How many lines in the data hold the string "rintro"? State the number alone.

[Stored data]
'''
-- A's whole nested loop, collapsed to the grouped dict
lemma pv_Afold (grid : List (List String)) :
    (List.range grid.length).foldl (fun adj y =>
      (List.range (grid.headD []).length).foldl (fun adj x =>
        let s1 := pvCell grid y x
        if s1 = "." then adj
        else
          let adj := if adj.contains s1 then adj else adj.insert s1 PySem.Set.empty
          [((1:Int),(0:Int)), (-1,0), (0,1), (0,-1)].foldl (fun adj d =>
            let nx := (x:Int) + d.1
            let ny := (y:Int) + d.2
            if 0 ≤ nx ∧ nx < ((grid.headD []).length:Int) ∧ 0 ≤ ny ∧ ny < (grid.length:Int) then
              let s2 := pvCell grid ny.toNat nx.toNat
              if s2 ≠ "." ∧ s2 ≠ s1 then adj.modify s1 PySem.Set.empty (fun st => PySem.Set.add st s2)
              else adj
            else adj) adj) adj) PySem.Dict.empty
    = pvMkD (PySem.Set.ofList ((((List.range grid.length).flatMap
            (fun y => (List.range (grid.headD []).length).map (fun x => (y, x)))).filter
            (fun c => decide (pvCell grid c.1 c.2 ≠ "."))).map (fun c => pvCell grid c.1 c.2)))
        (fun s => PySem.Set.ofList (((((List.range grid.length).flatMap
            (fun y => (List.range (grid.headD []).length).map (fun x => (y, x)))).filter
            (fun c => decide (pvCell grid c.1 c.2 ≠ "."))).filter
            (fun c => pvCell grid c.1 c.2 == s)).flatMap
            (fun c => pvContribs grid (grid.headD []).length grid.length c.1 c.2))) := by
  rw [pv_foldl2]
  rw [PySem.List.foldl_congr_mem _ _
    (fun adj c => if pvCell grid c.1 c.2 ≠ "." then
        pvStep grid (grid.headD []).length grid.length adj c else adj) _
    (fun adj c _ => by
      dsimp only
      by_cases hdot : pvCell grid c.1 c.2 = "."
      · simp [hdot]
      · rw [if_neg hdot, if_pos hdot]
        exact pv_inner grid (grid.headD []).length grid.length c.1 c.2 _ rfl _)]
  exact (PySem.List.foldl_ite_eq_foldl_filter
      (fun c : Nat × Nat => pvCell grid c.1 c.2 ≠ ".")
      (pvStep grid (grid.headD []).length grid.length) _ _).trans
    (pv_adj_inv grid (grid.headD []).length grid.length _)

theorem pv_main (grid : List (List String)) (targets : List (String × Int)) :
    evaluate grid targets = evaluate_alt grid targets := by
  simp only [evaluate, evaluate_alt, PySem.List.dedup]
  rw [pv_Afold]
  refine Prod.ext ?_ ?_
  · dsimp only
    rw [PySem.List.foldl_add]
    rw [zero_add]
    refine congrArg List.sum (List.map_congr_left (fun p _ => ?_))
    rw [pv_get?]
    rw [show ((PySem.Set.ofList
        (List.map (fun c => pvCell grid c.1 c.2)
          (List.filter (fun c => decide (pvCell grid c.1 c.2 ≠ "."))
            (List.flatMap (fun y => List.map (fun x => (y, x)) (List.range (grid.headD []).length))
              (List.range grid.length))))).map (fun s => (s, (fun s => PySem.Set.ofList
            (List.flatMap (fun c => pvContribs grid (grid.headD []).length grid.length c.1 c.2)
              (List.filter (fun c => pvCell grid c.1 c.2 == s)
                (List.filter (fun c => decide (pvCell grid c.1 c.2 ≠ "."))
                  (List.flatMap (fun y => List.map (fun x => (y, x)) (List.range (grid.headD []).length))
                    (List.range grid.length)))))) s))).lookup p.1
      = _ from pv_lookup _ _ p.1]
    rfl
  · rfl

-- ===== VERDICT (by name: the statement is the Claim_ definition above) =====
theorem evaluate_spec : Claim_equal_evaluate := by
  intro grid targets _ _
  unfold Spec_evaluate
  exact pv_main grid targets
'''
'''
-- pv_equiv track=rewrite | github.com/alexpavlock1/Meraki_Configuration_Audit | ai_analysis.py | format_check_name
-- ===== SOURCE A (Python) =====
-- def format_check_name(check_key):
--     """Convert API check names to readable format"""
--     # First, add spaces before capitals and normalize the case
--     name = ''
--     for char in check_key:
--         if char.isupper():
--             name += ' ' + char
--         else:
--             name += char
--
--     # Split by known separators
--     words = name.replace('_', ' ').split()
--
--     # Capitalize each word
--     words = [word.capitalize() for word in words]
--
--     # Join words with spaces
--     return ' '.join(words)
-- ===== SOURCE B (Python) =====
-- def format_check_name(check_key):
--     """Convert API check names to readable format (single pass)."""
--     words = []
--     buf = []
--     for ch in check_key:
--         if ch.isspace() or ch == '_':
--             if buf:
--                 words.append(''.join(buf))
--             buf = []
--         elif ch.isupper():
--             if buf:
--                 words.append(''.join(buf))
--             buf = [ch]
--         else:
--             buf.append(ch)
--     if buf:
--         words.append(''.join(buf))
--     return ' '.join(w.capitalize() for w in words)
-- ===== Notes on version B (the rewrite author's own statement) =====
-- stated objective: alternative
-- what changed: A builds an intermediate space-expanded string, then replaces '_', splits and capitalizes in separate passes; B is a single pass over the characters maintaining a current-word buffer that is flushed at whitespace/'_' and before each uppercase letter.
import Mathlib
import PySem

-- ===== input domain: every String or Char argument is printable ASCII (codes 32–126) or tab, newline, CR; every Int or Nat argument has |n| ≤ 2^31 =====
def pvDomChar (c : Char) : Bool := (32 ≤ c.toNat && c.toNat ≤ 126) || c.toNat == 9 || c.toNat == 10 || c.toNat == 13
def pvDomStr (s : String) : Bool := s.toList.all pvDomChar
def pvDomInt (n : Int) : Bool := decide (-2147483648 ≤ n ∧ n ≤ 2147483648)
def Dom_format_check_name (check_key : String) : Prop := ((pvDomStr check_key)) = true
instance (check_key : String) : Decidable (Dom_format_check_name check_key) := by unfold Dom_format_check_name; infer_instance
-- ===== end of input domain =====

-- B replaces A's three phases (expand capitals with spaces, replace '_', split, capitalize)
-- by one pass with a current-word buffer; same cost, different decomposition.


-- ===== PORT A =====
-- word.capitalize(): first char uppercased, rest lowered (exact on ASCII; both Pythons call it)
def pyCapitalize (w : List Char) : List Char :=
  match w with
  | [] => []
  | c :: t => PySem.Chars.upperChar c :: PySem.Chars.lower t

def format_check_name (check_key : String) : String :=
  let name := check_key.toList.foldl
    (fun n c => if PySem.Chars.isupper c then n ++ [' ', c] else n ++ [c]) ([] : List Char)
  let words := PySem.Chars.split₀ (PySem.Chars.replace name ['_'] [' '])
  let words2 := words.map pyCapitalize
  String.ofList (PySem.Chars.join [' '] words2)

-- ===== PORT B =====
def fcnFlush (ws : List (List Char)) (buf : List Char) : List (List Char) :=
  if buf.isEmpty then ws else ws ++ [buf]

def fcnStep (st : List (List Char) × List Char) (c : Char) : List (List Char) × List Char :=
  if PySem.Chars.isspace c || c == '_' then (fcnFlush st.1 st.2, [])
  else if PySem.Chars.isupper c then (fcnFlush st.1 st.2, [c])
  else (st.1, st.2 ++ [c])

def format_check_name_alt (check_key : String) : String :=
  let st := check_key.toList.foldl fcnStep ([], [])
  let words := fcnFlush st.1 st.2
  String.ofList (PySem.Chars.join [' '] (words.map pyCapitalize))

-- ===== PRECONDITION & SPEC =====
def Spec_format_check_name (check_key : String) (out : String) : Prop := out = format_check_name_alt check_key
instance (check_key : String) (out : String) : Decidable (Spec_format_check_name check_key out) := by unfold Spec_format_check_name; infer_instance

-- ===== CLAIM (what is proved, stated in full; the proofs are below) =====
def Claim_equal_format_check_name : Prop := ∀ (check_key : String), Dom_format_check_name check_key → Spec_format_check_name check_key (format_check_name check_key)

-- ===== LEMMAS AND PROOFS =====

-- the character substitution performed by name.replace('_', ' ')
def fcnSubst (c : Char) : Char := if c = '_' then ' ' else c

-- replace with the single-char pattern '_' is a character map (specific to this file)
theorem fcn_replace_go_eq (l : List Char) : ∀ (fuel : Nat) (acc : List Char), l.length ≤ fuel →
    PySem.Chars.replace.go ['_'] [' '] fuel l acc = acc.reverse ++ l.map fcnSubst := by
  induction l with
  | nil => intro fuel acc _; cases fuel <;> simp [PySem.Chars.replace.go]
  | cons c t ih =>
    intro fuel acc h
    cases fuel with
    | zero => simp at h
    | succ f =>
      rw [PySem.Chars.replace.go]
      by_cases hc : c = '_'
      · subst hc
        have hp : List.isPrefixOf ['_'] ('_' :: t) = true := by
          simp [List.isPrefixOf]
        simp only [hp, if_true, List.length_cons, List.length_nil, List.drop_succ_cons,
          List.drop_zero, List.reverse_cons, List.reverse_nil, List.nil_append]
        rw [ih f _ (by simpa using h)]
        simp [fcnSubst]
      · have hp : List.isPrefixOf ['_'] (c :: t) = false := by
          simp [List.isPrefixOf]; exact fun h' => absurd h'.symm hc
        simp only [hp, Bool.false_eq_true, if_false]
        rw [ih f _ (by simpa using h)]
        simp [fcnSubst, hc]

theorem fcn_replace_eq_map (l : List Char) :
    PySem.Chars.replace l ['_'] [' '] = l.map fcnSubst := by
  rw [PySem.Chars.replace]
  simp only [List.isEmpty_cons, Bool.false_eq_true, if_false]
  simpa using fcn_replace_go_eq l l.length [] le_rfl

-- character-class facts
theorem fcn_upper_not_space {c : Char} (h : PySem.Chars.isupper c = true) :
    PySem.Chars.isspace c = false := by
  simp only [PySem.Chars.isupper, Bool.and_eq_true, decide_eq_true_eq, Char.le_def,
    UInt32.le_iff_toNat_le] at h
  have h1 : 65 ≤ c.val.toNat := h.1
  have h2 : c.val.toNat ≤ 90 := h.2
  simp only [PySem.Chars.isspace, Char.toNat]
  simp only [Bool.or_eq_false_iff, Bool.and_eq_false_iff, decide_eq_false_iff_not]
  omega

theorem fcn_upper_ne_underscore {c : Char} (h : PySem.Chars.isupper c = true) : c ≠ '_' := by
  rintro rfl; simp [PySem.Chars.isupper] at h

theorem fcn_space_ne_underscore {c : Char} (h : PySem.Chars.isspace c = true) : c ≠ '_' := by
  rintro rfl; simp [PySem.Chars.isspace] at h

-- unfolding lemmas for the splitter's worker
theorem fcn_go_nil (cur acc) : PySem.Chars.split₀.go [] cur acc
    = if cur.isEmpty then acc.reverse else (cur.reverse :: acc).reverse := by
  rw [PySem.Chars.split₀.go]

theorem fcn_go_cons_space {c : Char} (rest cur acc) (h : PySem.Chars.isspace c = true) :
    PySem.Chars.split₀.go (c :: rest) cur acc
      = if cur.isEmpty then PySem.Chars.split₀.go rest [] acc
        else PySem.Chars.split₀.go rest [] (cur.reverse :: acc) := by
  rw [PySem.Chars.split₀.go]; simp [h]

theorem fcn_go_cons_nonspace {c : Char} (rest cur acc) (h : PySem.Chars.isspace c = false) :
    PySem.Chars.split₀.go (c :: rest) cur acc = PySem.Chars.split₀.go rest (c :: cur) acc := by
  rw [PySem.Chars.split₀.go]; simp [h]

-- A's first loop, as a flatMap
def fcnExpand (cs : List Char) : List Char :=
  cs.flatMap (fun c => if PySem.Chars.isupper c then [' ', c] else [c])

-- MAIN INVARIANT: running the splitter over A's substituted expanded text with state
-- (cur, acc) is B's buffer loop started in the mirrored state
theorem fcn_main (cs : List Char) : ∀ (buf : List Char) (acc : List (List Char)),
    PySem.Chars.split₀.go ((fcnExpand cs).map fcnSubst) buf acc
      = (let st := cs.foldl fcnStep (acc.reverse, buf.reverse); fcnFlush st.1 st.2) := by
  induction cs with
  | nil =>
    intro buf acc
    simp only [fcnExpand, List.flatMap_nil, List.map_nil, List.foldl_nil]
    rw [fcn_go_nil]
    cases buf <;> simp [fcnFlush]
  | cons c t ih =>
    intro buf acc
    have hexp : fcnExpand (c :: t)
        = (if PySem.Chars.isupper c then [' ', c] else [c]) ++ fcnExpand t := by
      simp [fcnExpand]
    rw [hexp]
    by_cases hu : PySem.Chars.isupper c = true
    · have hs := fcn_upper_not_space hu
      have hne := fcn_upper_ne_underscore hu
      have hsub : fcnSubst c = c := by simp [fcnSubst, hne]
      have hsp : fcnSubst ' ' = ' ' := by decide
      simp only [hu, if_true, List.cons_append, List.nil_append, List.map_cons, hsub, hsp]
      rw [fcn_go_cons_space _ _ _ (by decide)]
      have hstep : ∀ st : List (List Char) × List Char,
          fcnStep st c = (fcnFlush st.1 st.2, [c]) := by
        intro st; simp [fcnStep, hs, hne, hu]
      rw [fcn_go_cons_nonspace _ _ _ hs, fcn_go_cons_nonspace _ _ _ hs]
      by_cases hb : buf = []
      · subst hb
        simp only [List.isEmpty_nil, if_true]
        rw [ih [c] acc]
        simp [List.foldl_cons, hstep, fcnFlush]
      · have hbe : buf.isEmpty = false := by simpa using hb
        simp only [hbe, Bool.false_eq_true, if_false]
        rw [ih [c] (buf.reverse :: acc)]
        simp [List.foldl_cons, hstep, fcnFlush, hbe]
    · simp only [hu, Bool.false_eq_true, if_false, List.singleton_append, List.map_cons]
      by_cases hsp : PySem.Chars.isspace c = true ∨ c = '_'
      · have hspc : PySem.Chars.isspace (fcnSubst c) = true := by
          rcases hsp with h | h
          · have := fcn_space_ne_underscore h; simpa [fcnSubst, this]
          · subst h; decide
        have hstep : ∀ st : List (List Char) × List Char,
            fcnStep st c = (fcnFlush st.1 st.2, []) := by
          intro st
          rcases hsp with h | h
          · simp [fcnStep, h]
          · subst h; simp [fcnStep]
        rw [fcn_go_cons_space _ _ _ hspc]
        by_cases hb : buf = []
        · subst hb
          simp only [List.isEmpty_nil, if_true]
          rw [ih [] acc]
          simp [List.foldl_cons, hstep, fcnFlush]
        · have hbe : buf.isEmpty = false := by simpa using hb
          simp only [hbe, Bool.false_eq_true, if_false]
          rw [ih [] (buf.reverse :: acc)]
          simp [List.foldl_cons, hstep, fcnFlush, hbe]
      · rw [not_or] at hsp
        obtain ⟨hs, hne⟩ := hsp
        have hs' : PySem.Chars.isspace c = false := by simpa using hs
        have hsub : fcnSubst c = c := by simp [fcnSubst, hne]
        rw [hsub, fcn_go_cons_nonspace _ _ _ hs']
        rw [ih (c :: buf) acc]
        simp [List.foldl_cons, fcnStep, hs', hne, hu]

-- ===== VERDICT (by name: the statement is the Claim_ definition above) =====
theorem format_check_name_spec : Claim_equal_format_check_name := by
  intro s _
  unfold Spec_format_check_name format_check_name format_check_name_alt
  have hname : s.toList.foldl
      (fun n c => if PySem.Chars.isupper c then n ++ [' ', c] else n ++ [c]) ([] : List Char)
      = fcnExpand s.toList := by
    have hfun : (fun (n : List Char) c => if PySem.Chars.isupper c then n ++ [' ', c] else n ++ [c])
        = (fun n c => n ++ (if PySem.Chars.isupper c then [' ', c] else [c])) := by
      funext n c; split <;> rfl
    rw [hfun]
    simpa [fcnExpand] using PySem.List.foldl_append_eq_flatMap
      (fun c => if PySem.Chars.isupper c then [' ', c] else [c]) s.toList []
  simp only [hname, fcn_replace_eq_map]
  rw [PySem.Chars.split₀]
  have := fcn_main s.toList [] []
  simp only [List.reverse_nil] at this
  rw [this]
'''
• [Response box]: 2